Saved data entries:
-- pv_equiv track=rewrite | github.com/lennox-davidlevy/python_works | user_input_and_while_loops/restaurant_seating.py | closest_accommodated_table
-- ===== SOURCE A (Python) =====
-- def closest_accommodated_table(n, tables):
--     if not n or len(tables) == 0:
--         return "NOBODY"
--     closest = None
--     for i in tables:
--         if (i >= n) and (closest is None or i < closest):
--             closest = i
--     return closest
-- ===== SOURCE B (Python) =====
-- def closest_accommodated_table(n, tables):
--     if not n or len(tables) == 0:
--         return "NOBODY"
--     for x in sorted(tables):
--         if x >= n:
--             return x
--     return None
-- ===== Notes on version B (the rewrite author's own statement) =====
-- stated objective: alternative
-- what changed: B sorts the table list and returns the first element >= n found in the sorted order, instead of A's single linear scan that maintains a running minimum accumulator.
-- outside the precondition, e.g. on closest_accommodated_table(0, [4, 5]): A returns 'NOBODY', B returns 'NOBODY'; on closest_accommodated_table(3, []): A returns 'NOBODY', B returns 'NOBODY'
import Mathlib
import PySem

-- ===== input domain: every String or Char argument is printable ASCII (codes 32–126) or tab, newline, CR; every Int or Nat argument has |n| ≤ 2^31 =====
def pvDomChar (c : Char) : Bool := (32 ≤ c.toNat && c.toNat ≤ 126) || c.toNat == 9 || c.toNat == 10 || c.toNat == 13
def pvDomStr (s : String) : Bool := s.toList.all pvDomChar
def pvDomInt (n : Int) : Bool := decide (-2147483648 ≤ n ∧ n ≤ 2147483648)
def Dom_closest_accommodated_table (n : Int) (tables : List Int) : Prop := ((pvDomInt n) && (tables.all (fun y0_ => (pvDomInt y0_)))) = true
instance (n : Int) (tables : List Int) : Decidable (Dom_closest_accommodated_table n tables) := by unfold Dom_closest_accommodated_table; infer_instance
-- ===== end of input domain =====

-- B replaces A's running-minimum linear scan by sorting the list and taking the first
-- element ≥ n in sorted order (alternative decomposition; not claimed faster).

-- ===== PORT A =====
-- Python A returns the STRING "NOBODY" when n == 0 (falsy) or tables is empty; that
-- branch leaves the Option Int return type and is excluded by Pre_ (none stands in here).
def closest_accommodated_table (n : Int) (tables : List Int) : Option Int :=
  if n = 0 ∨ tables = [] then none
  else
    tables.foldl
      (fun closest i =>
        match closest with
        | none => if n ≤ i then some i else none
        | some c => if n ≤ i ∧ i < c then some i else some c)
      none

-- ===== PORT B =====
def closest_accommodated_table_alt (n : Int) (tables : List Int) : Option Int :=
  if n = 0 ∨ tables = [] then none
  else (PySem.List.sorted tables (fun x => x) false).find? (fun x => n ≤ x)

-- ===== PRECONDITION & SPEC =====
-- Pre_ excludes n == 0 and tables == [], on which Python A returns the string "NOBODY",
-- a value outside the declared Option Int return type (B returns the same string there).
def Pre_closest_accommodated_table (n : Int) (tables : List Int) : Prop :=
  n ≠ 0 ∧ tables ≠ []
instance (n : Int) (tables : List Int) : Decidable (Pre_closest_accommodated_table n tables) := by unfold Pre_closest_accommodated_table; infer_instance

def pvWitness_closest_accommodated_table : Int × List Int := (3, [2, 5, 4])

def Spec_closest_accommodated_table (n : Int) (tables : List Int) (out : Option Int) : Prop := out = closest_accommodated_table_alt n tables
instance (n : Int) (tables : List Int) (out : Option Int) : Decidable (Spec_closest_accommodated_table n tables out) := by unfold Spec_closest_accommodated_table; infer_instance

-- ===== CLAIM (what is proved, stated in full; the proofs are below) =====
def Claim_equal_closest_accommodated_table : Prop := ∀ (n : Int) (tables : List Int), Dom_closest_accommodated_table n tables → Pre_closest_accommodated_table n tables → Spec_closest_accommodated_table n tables (closest_accommodated_table n tables)

-- ===== LEMMAS AND PROOFS =====

-- A's loop step.
def pvStepA (n : Int) (closest : Option Int) (i : Int) : Option Int :=
  match closest with
  | none => if n ≤ i then some i else none
  | some c => if n ≤ i ∧ i < c then some i else some c

-- minimum value among the elements ≥ n (structural spec both ports meet)
def pvCMin (n : Int) : List Int → Option Int
  | [] => none
  | i :: t =>
      let r := pvCMin n t
      if n ≤ i then
        match r with
        | none => some i
        | some c => some (min i c)
      else r

def pvOMerge : Option Int → Option Int → Option Int
  | none, b => b
  | a, none => a
  | some x, some y => some (min x y)

theorem pvFoldA_eq (n : Int) (l : List Int) :
    ∀ acc : Option Int, l.foldl (pvStepA n) acc = pvOMerge acc (pvCMin n l) := by
  induction l with
  | nil => intro acc; cases acc <;> rfl
  | cons i t ih =>
      intro acc
      have : (i :: t).foldl (pvStepA n) acc = t.foldl (pvStepA n) (pvStepA n acc i) := rfl
      rw [this, ih]
      cases acc with
      | none =>
          simp only [pvStepA, pvCMin, pvOMerge]
          by_cases h : n ≤ i
          · simp only [h, if_pos]
            cases pvCMin n t <;> simp
          · simp [h]
      | some a =>
          simp only [pvStepA, pvCMin]
          by_cases h : n ≤ i
          · cases hr : pvCMin n t with
            | none =>
                by_cases h2 : i < a <;> simp [h, h2, pvOMerge, min_def]
            | some c =>
                by_cases h2 : i < a <;> simp [h, h2, pvOMerge, min_def] <;> omega
          · simp [h]

theorem pvCMin_mem (n : Int) (l : List Int) :
    ∀ c, pvCMin n l = some c → c ∈ l ∧ n ≤ c := by
  induction l with
  | nil => intro c h; simp [pvCMin] at h
  | cons i t ih =>
      intro c h
      simp only [pvCMin] at h
      by_cases hi : n ≤ i
      · simp only [hi, if_pos] at h
        cases hr : pvCMin n t with
        | none => rw [hr] at h; simp at h; subst h; exact ⟨List.mem_cons_self, hi⟩
        | some d =>
            rw [hr] at h
            simp at h
            obtain ⟨hd, hnd⟩ := ih d hr
            rcases min_cases i d with ⟨he, _⟩ | ⟨he, _⟩
            · rw [he] at h; subst h; exact ⟨List.mem_cons_self, hi⟩
            · rw [he] at h; subst h; exact ⟨List.mem_cons_of_mem _ hd, hnd⟩
      · simp only [hi, if_neg, not_false_iff] at h
        obtain ⟨hd, hnd⟩ := ih c h
        exact ⟨List.mem_cons_of_mem _ hd, hnd⟩

theorem pvCMin_none (n : Int) (l : List Int) (h : pvCMin n l = none) :
    ∀ x ∈ l, ¬ n ≤ x := by
  induction l with
  | nil => simp
  | cons i t ih =>
      intro x hx
      simp only [pvCMin] at h
      by_cases hi : n ≤ i
      · simp only [hi, if_pos] at h
        cases hs : pvCMin n t <;> rw [hs] at h <;> simp at h
      · simp only [hi, if_neg, not_false_iff] at h
        rcases List.mem_cons.mp hx with rfl | hxt
        · exact hi
        · exact ih h x hxt

theorem pvCMin_le (n : Int) (l : List Int) :
    ∀ c, pvCMin n l = some c → ∀ x ∈ l, n ≤ x → c ≤ x := by
  induction l with
  | nil => simp
  | cons i t ih =>
      intro c h x hx hnx
      simp only [pvCMin] at h
      by_cases hi : n ≤ i
      · simp only [hi, if_pos] at h
        cases hr : pvCMin n t with
        | none =>
            rw [hr] at h; simp at h; subst h
            rcases List.mem_cons.mp hx with rfl | hxt
            · exact le_refl _
            · exact absurd hnx (pvCMin_none n t hr x hxt)
        | some d =>
            rw [hr] at h; simp at h; subst h
            rcases List.mem_cons.mp hx with rfl | hxt
            · exact min_le_left _ _
            · exact le_trans (min_le_right _ _) (ih d hr x hxt hnx)
      · simp only [hi, if_neg, not_false_iff] at h
        rcases List.mem_cons.mp hx with rfl | hxt
        · exact absurd hnx hi
        · exact ih c h x hxt hnx

-- pvCMin depends only on which elements occur
theorem pvCMin_ext (n : Int) (l₁ l₂ : List Int) (hm : ∀ x, x ∈ l₁ ↔ x ∈ l₂) :
    pvCMin n l₁ = pvCMin n l₂ := by
  cases h1 : pvCMin n l₁ with
  | none =>
      cases h2 : pvCMin n l₂ with
      | none => rfl
      | some c =>
          obtain ⟨hc, hnc⟩ := pvCMin_mem n l₂ c h2
          exact absurd hnc (pvCMin_none n l₁ h1 c ((hm c).mpr hc))
  | some c =>
      obtain ⟨hc, hnc⟩ := pvCMin_mem n l₁ c h1
      cases h2 : pvCMin n l₂ with
      | none => exact absurd hnc (pvCMin_none n l₂ h2 c ((hm c).mp hc))
      | some d =>
          obtain ⟨hd, hnd⟩ := pvCMin_mem n l₂ d h2
          have h12 : c ≤ d := pvCMin_le n l₁ c h1 d ((hm d).mpr hd) hnd
          have h21 : d ≤ c := pvCMin_le n l₂ d h2 c ((hm c).mp hc) hnc
          simp [le_antisymm h12 h21]

-- find? on an ascending list is pvCMin
theorem pvFind_sorted (n : Int) (s : List Int) (hs : s.Pairwise (· ≤ ·)) :
    s.find? (fun x => n ≤ x) = pvCMin n s := by
  induction s with
  | nil => rfl
  | cons a t ih =>
      obtain ⟨ha, ht⟩ := List.pairwise_cons.mp hs
      by_cases h : n ≤ a
      · rw [List.find?_cons_of_pos (h := by simpa using h)]
        simp only [pvCMin, h, if_pos]
        cases hr : pvCMin n t with
        | none => rfl
        | some c =>
            obtain ⟨hc, _⟩ := pvCMin_mem n t c hr
            have : min a c = a := min_eq_left (ha c hc)
            simp [this]
      · rw [List.find?_cons_of_neg (h := by simpa using h)]
        simp only [pvCMin, h, if_neg, not_false_iff]
        exact ih ht

-- ===== VERDICT (by name: the statement is the Claim_ definition above) =====
theorem closest_accommodated_table_spec : Claim_equal_closest_accommodated_table := by
  intro n tables _ _
  unfold Spec_closest_accommodated_table closest_accommodated_table closest_accommodated_table_alt
  by_cases hg : n = 0 ∨ tables = []
  · simp [hg]
  · rw [if_neg hg, if_neg hg]
    have hA : tables.foldl (pvStepA n) none = pvCMin n tables := pvFoldA_eq n tables none
    have hB : (PySem.List.sorted tables (fun x => x) false).find? (fun x => n ≤ x)
        = pvCMin n (PySem.List.sorted tables (fun x => x) false) := by
      apply pvFind_sorted
      have := PySem.List.sorted_pairwise (xs := tables) (key := fun x => x)
      simpa using this
    show tables.foldl (pvStepA n) none = _
    rw [hA, hB]
    exact pvCMin_ext n tables _ (fun x => (PySem.List.mem_sorted tables (fun x => x) false x).symm)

- _Goal of the exercise_:
Tally up the lines above containing "match"; the number is the full answer.

- _Written answer_:
3